A major concern with the treatment of lung cancer with radiation is that many tumours move with respiration. Movement causes increased radiation to normal tissue as larger fields are used to ensure the tumour is not missed.REF

Respiratory gating is a technique that minimises the effect of motion during radiotherapy. This is because radiotherapy is delivered intermittently and delivered during a specific part of the breathing cycle. This limits the amount of dose given to healthy lung tissue (Saito, Sakamoto and Oya 2010)Gating however has several limitations. Treatment planning and set up procedures take a considerable amount of time; furthermore the time to deliver a fraction of RT is increased because the radiation is delivered during only certain parts of the breathing cycle. The ideal solution to this problem would be to track the tumour in real time during treatment and correct the beam position to match the location of the target.

CyberKnife a new type of SBRT that uses real time imaging of the tumour, fiducial markers are placed within the tumour – a revolutionary tracking technology called Synchrony. Throughout treatment, even the slightest movement, such as a patient's breathing, will cause tumour movement. By continuously tracking the position of the tumour and correcting for movement in real time, there is minimal dose to healthy surrounding tissue, including blood vessels, nerves and vital (Brown et al. 2007)

Although CyberKnife is a relative new treatment modality there is some follow up studies showing convincing results. A study by (Brown et al. 2007) looked at 59 patients with stage 1 NSCLC treated with CyberKnife.
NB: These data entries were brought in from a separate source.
-- pv_equiv track=rewrite | github.com/gulliver8/VUT_SFC | aco_functions.py | update_elite
-- ===== SOURCE A (Python) =====
-- def update_elite(elite_matrix, tabu_list):
--     # create zero matrix with same size as elite_matrix
--     matrix = [[0 for _ in row] for row in elite_matrix]
--     # on the path of the solution add 1 to the matrix
--     for a, b in zip(tabu_list, tabu_list[1:] + tabu_list[:1]):
--         matrix[a][b] += 1
--
--     #element-wise product of the elite_matrix and matrix -which marks the path of tabu_list
--     product_matrix = [
--         [elite_matrix[i][j] * matrix[i][j] for j in range(len(elite_matrix[i]))]
--         for i in range(len(elite_matrix))
--     ]
--     return product_matrix
-- ===== SOURCE B (Python) =====
-- def update_elite(elite_matrix, tabu_list):
--     # Start from a zero matrix and add the elite weight once per traversed edge,
--     # skipping A's full element-wise multiplication pass.
--     result = [[0] * len(row) for row in elite_matrix]
--     for a, b in zip(tabu_list, tabu_list[1:] + tabu_list[:1]):
--         result[a][b] += elite_matrix[a][b]
--     return result
-- ===== Notes on version B (the rewrite author's own statement) =====
-- stated objective: simpler
-- what changed: B builds the result in the single pass over the path edges by adding elite_matrix[a][b] at each edge (accumulating on repeats), dropping A's intermediate 0/1-count matrix and its full n*n element-wise multiplication pass.
import Mathlib
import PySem

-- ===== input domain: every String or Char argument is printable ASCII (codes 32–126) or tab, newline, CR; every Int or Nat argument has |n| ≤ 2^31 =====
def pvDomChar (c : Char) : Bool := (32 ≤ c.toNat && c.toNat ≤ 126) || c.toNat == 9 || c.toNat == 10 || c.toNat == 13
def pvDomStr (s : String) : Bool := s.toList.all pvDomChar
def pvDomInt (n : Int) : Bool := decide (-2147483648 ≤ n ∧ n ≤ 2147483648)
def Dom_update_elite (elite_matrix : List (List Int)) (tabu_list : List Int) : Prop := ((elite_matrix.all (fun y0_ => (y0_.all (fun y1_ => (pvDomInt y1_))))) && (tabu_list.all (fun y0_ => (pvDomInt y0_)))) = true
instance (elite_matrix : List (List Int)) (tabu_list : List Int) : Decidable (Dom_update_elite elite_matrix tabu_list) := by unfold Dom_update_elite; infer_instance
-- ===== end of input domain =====

-- B accumulates the elite weights directly along the path, skipping A's counter
-- matrix and its full element-wise multiplication pass (objective: simpler).

-- ===== PORT A =====
-- body of A's `matrix[a][b] += 1` loop (pyGetD/pySetD are exact under Pre_, which keeps both indices in range)
def pvStepA (m : List (List Int)) (p : Int × Int) : List (List Int) :=
  let row := PySem.List.pyGetD m p.1 []
  PySem.List.pySetD m p.1 (PySem.List.pySetD row p.2 (PySem.List.pyGetD row p.2 0 + 1))

-- A's final element-wise product comprehension
def pvProd (em m : List (List Int)) : List (List Int) :=
  (PySem.List.pyRange 0 (PySem.List.len em)).map (fun i =>
    (PySem.List.pyRange 0 (PySem.List.len (PySem.List.pyGetD em i []))).map (fun j =>
      PySem.List.pyGetD (PySem.List.pyGetD em i []) j 0 *
      PySem.List.pyGetD (PySem.List.pyGetD m i []) j 0))

def update_elite (elite_matrix : List (List Int)) (tabu_list : List Int) : List (List Int) :=
  let matrix0 := elite_matrix.map (fun row => row.map (fun _ => (0 : Int)))
  let matrix := (tabu_list.zip (PySem.List.slice tabu_list (some 1) none ++
                                 PySem.List.slice tabu_list none (some 1))).foldl pvStepA matrix0
  pvProd elite_matrix matrix

-- ===== PORT B =====
-- body of B's `result[a][b] += elite_matrix[a][b]` loop
def pvStepB (em : List (List Int)) (m : List (List Int)) (p : Int × Int) : List (List Int) :=
  let row := PySem.List.pyGetD m p.1 []
  PySem.List.pySetD m p.1 (PySem.List.pySetD row p.2
    (PySem.List.pyGetD row p.2 0 + PySem.List.pyGetD (PySem.List.pyGetD em p.1 []) p.2 0))

def update_elite_alt (elite_matrix : List (List Int)) (tabu_list : List Int) : List (List Int) :=
  let result := elite_matrix.map (fun row => List.replicate row.length (0 : Int))
  (tabu_list.zip (PySem.List.slice tabu_list (some 1) none ++
                   PySem.List.slice tabu_list none (some 1))).foldl (pvStepB elite_matrix) result

-- ===== PRECONDITION & SPEC =====
-- Pre_ excludes exactly the inputs where A raises IndexError: a path index out of range
-- for the matrix, or a second index out of range for the addressed row.
def Pre_update_elite (elite_matrix : List (List Int)) (tabu_list : List Int) : Prop :=
  ∀ p ∈ tabu_list.zip (tabu_list.tail ++ tabu_list.take 1),
    PySem.Raise.InRange elite_matrix.length p.1 ∧
    PySem.Raise.InRange (PySem.List.pyGetD elite_matrix p.1 []).length p.2
instance (elite_matrix : List (List Int)) (tabu_list : List Int) : Decidable (Pre_update_elite elite_matrix tabu_list) := by unfold Pre_update_elite; infer_instance

def pvWitness_update_elite : List (List Int) × List Int := ([[2, 3], [4, 5]], [0, 1])

def Spec_update_elite (elite_matrix : List (List Int)) (tabu_list : List Int) (out : List (List Int)) : Prop := out = update_elite_alt elite_matrix tabu_list
instance (elite_matrix : List (List Int)) (tabu_list : List Int) (out : List (List Int)) : Decidable (Spec_update_elite elite_matrix tabu_list out) := by unfold Spec_update_elite; infer_instance

-- ===== CLAIM (what is proved, stated in full; the proofs are below) =====
def Claim_equal_update_elite : Prop := ∀ (elite_matrix : List (List Int)) (tabu_list : List Int), Dom_update_elite elite_matrix tabu_list → Pre_update_elite elite_matrix tabu_list → Spec_update_elite elite_matrix tabu_list (update_elite elite_matrix tabu_list)

-- ===== LEMMAS AND PROOFS =====

-- shape agreement between the elite matrix and an accumulator
def pvSh (em m : List (List Int)) : Prop :=
  m.length = em.length ∧ ∀ k : Nat, (m.getD k []).length = (em.getD k []).length

lemma pvIdx_resolve {n : Nat} {a : Int} (h : PySem.Raise.InRange n a) :
    ∃ i : Nat, i < n ∧ PySem.List.pyIdx? n a = some i := by
  obtain ⟨h1, h2⟩ := h
  simp only [PySem.List.pyIdx?]
  by_cases h0 : 0 ≤ a
  · exact ⟨a.toNat, by omega, by simp [h0, h2]⟩
  · exact ⟨n - (-a).toNat, by omega, by simp [h0, h1]⟩

lemma pvGetD_resolve {α : Type} {m : List α} {i : Nat} {a : Int}
    (hi : PySem.List.pyIdx? m.length a = some i) (d : α) :
    PySem.List.pyGetD m a d = m.getD i d := by
  simp [PySem.List.pyGetD, PySem.List.pyGet?, hi, List.getD_eq_getElem?_getD]

lemma pvSetD_resolve {α : Type} {m : List α} {i : Nat} {a : Int}
    (hi : PySem.List.pyIdx? m.length a = some i) (v : α) :
    PySem.List.pySetD m a v = m.set i v := by
  simp [PySem.List.pySetD, PySem.List.pySet?, hi]

lemma pvGetD_set_self {α : Type} (l : List α) (i : Nat) (v d : α) (h : i < l.length) :
    (l.set i v).getD i d = v := by
  rw [List.getD_eq_getElem?_getD, List.getElem?_set_self h]; rfl

lemma pvGetD_set_ne {α : Type} (l : List α) {i k : Nat} (v d : α) (h : i ≠ k) :
    (l.set i v).getD k d = l.getD k d := by
  rw [List.getD_eq_getElem?_getD, List.getElem?_set_ne h, ← List.getD_eq_getElem?_getD]

-- pvProd written over Nat ranges and getD
lemma pvProd_eq (em m : List (List Int)) :
    pvProd em m = (List.range em.length).map (fun i =>
      (List.range (em.getD i []).length).map (fun j =>
        (em.getD i []).getD j 0 * ((m.getD i []).getD j 0))) := by
  simp [pvProd, PySem.List.len_eq, PySem.List.pyRange_zero_natCast, List.map_map,
    Function.comp_def]

lemma pvProd_length (em m : List (List Int)) : (pvProd em m).length = em.length := by
  simp [pvProd_eq]

lemma pvSh_zero (em : List (List Int)) : pvSh em (em.map (fun row => row.map (fun _ => (0 : Int)))) := by
  refine ⟨by simp, fun k => ?_⟩
  rw [List.getD_eq_getElem?_getD, List.getD_eq_getElem?_getD, List.getElem?_map]
  cases em[k]? <;> simp

lemma pvProd_zero (em : List (List Int)) :
    pvProd em (em.map (fun row => row.map (fun _ => (0 : Int)))) =
      em.map (fun row => List.replicate row.length (0 : Int)) := by
  rw [pvProd_eq]
  apply List.ext_getElem (by simp)
  intro i hi hi'
  have him : i < em.length := by simpa using hi'
  simp only [List.getElem_map, List.getElem_range]
  have hz : ((em.map (fun row => row.map (fun _ => (0:Int)))).getD i []) = em[i].map (fun _ => (0:Int)) := by
    rw [List.getD_eq_getElem?_getD, List.getElem?_map, List.getElem?_eq_getElem him]
    rfl
  have he : em.getD i [] = em[i] := List.getD_eq_getElem em [] him
  rw [hz, he]
  apply List.ext_getElem (by simp)
  intro j hj hj'
  have hjm : j < em[i].length := by simpa using hj'
  simp only [List.getElem_map, List.getElem_range, List.getElem_replicate]
  have hz2 : (List.map (fun _ => (0:Int)) em[i]).getD j 0 = 0 := by
    rw [List.getD_eq_getElem?_getD, List.getElem?_map, List.getElem?_eq_getElem hjm]
    rfl
  rw [hz2, mul_zero]

-- one edge: multiplying after the +1 increment equals adding the elite entry directly
lemma pvStep_eq (em m : List (List Int)) (p : Int × Int) (hsh : pvSh em m)
    (ha : PySem.Raise.InRange em.length p.1)
    (hb : PySem.Raise.InRange (PySem.List.pyGetD em p.1 []).length p.2) :
    pvProd em (pvStepA m p) = pvStepB em (pvProd em m) p ∧ pvSh em (pvStepA m p) := by
  obtain ⟨hlen, hrow⟩ := hsh
  obtain ⟨i, hi, hidx⟩ := pvIdx_resolve ha
  have hidx_m : PySem.List.pyIdx? m.length p.1 = some i := by rwa [hlen]
  have hidx_P : PySem.List.pyIdx? (pvProd em m).length p.1 = some i := by
    rwa [pvProd_length]
  have hi_m : i < m.length := by omega
  have hemi : PySem.List.pyGetD em p.1 [] = em.getD i [] := pvGetD_resolve hidx []
  have hmi : PySem.List.pyGetD m p.1 [] = m.getD i [] := pvGetD_resolve hidx_m []
  have hrlen : (m.getD i []).length = (em.getD i []).length := hrow i
  rw [hemi] at hb
  obtain ⟨j, hj, hjdx⟩ := pvIdx_resolve hb
  have hjdx_m : PySem.List.pyIdx? (m.getD i []).length p.2 = some j := by rwa [hrlen]
  have hA : pvStepA m p =
      m.set i ((m.getD i []).set j ((m.getD i []).getD j 0 + 1)) := by
    rw [pvStepA]
    simp only [hmi]
    rw [pvGetD_resolve hjdx_m, pvSetD_resolve hjdx_m, pvSetD_resolve hidx_m]
  have hMi : (pvProd em m).getD i [] = (List.range (em.getD i []).length).map
      (fun j' => (em.getD i []).getD j' 0 * ((m.getD i []).getD j' 0)) := by
    rw [pvProd_eq]
    exact PySem.List.getD_map_range _ _ _ _ hi
  have hMi_len : ((pvProd em m).getD i []).length = (em.getD i []).length := by
    rw [hMi]; simp
  have hjdx_M : PySem.List.pyIdx? ((pvProd em m).getD i []).length p.2 = some j := by
    rwa [hMi_len]
  have hMij : ((pvProd em m).getD i []).getD j 0 =
      (em.getD i []).getD j 0 * ((m.getD i []).getD j 0) := by
    rw [hMi]; exact PySem.List.getD_map_range _ _ _ _ hj
  have hB : pvStepB em (pvProd em m) p =
      (pvProd em m).set i (((pvProd em m).getD i []).set j
        (((pvProd em m).getD i []).getD j 0 + (em.getD i []).getD j 0)) := by
    rw [pvStepB]
    simp only [pvGetD_resolve hidx_P, hemi]
    rw [pvGetD_resolve hjdx_M, pvGetD_resolve hjdx, pvSetD_resolve hjdx_M,
      pvSetD_resolve hidx_P]
  constructor
  · rw [hA, hB, pvProd_eq]
    apply List.ext_getElem (by simp [pvProd_length])
    intro i' hi1 hi2
    have hi1' : i' < em.length := by simpa using hi1
    have hi1P : i' < (pvProd em m).length := by rw [pvProd_length]; omega
    simp only [List.getElem_map, List.getElem_range]
    by_cases hii : i' = i
    · subst hii
      rw [List.getElem_set_self hi2]
      rw [pvGetD_set_self _ _ _ _ hi_m]
      apply List.ext_getElem
        (by rw [List.length_map, List.length_range, List.length_set, hMi_len])
      intro j' hj1 hj2
      have hj1' : j' < (em.getD i' []).length := by simpa using hj1
      have hj1m : j' < (m.getD i' []).length := by omega
      simp only [List.getElem_map, List.getElem_range]
      by_cases hjj : j' = j
      · subst hjj
        rw [List.getElem_set_self hj2, pvGetD_set_self _ _ _ _ hj1m, hMij]
        ring
      · rw [List.getElem_set_ne (fun h => hjj h.symm) hj2,
          ← List.getD_eq_getElem _ 0 (by rw [hMi_len]; exact hj1'),
          hMi, PySem.List.getD_map_range _ _ _ _ hj1',
          pvGetD_set_ne _ _ _ (fun h => hjj h.symm)]
    · rw [List.getElem_set_ne (fun h => hii h.symm) hi2,
        ← List.getD_eq_getElem _ [] hi1P]
      rw [pvProd_eq, PySem.List.getD_map_range _ _ _ _ hi1']
      simp only [pvGetD_set_ne _ _ _ (fun h => hii h.symm)]
  · rw [hA]
    refine ⟨by simpa using hlen, fun k => ?_⟩
    by_cases hk : k = i
    · subst hk
      rw [pvGetD_set_self _ _ _ _ hi_m, List.length_set]
      exact hrow k
    · rw [pvGetD_set_ne _ _ _ (fun h => hk h.symm)]
      exact hrow k

lemma pvInv (em : List (List Int)) :
    ∀ (E : List (Int × Int)) (m : List (List Int)), pvSh em m →
      (∀ p ∈ E, PySem.Raise.InRange em.length p.1 ∧
        PySem.Raise.InRange (PySem.List.pyGetD em p.1 []).length p.2) →
      E.foldl (pvStepB em) (pvProd em m) = pvProd em (E.foldl pvStepA m) := by
  intro E
  induction E with
  | nil => intro m _ _; rfl
  | cons p E ih =>
    intro m hsh hpre
    obtain ⟨heq, hsh'⟩ := pvStep_eq em m p hsh (hpre p (by simp)).1 (hpre p (by simp)).2
    simp only [List.foldl_cons]
    rw [← heq]
    exact ih _ hsh' (fun q hq => hpre q (by simp [hq]))

lemma pvSlices (tabu_list : List Int) :
    PySem.List.slice tabu_list (some 1) none ++ PySem.List.slice tabu_list none (some 1) =
      tabu_list.tail ++ tabu_list.take 1 := by
  rw [PySem.List.slice_from_one]
  simp [pysem]

-- ===== VERDICT (by name: the statement is the Claim_ definition above) =====
theorem update_elite_spec : Claim_equal_update_elite := by
  intro em tabu _ hpre
  unfold Pre_update_elite at hpre
  unfold Spec_update_elite update_elite update_elite_alt
  rw [pvSlices, ← pvProd_zero em]
  exact (pvInv em _ _ (pvSh_zero em) (by simpa [pvSlices] using hpre)).symm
Of the 59 treated 86% were still alive at the 33month follow up marker. Image-guided robotic stereotactic radio surgery of lung tumours with CyberKnife achieves excellent rates of local disease control with limited toxicity to surrounding tissues and, in many cases, might be curative for patients for whom surgery is not an option. This type of real time adapted radiotherapy is not available at the researchers clinical department but funding has been granted for ‘Cyber Surgery’ to be fully operational by the end of 2013. (newcastle-hospitals.org 2012). This coincides with the NRAG report that "recommends that all replacement and newly installed machines are capable of image guided four-dimensional (4D) adaptive radiotherapy". (Department Of Health 2007)

MDT

Lung cancer MDTs are designed to standardise care and reduce health inequalities. The Northern Lung Cancer clinical guidelines. (Ward and Mulvenna 2009)State that each cancer unit should have a team of members with different disciplines involved in the treatment and management of lung cancer. In which they should meet up fortnightly, the core members attending should be: Respiratory physician with an interest in lung cancer, Clinical and/or medical oncologist, Radiologist, Histopathologist/Cytologist Thoracic surgeon, Lung cancer nurse specialist Palliative care representative..

An interesting study conducted by (Robinson et al. 2008) looked at the effect of lung cancer survival depending wherever the MDT had a Respiratory physician on site. Robinson et al compared two sites one of which had a respiratory physician (Site A), 25 patients were analysed for site A and 28 for site B. Survival for patients at site A was longer, The main conclusion from the study is that Lung cancer patients not under the care of a respiratory physician have fewer interventions and poorer survival .

Conclusion

Lung cancer cancer-related deaths than breast, prostate, and colorectal cancers combined. What is true about SCLC and NSCLC is that once it begins to spread the management options change. Radiotherapy plays a huge part in the treatment of lung cancer, with the advances in SBRT it is hoped that life expectancy for patients with NSCLC will increase, as for SCLC screening programs should be in place to ensure it is caught in its infancy to give the patient the best possible outcome.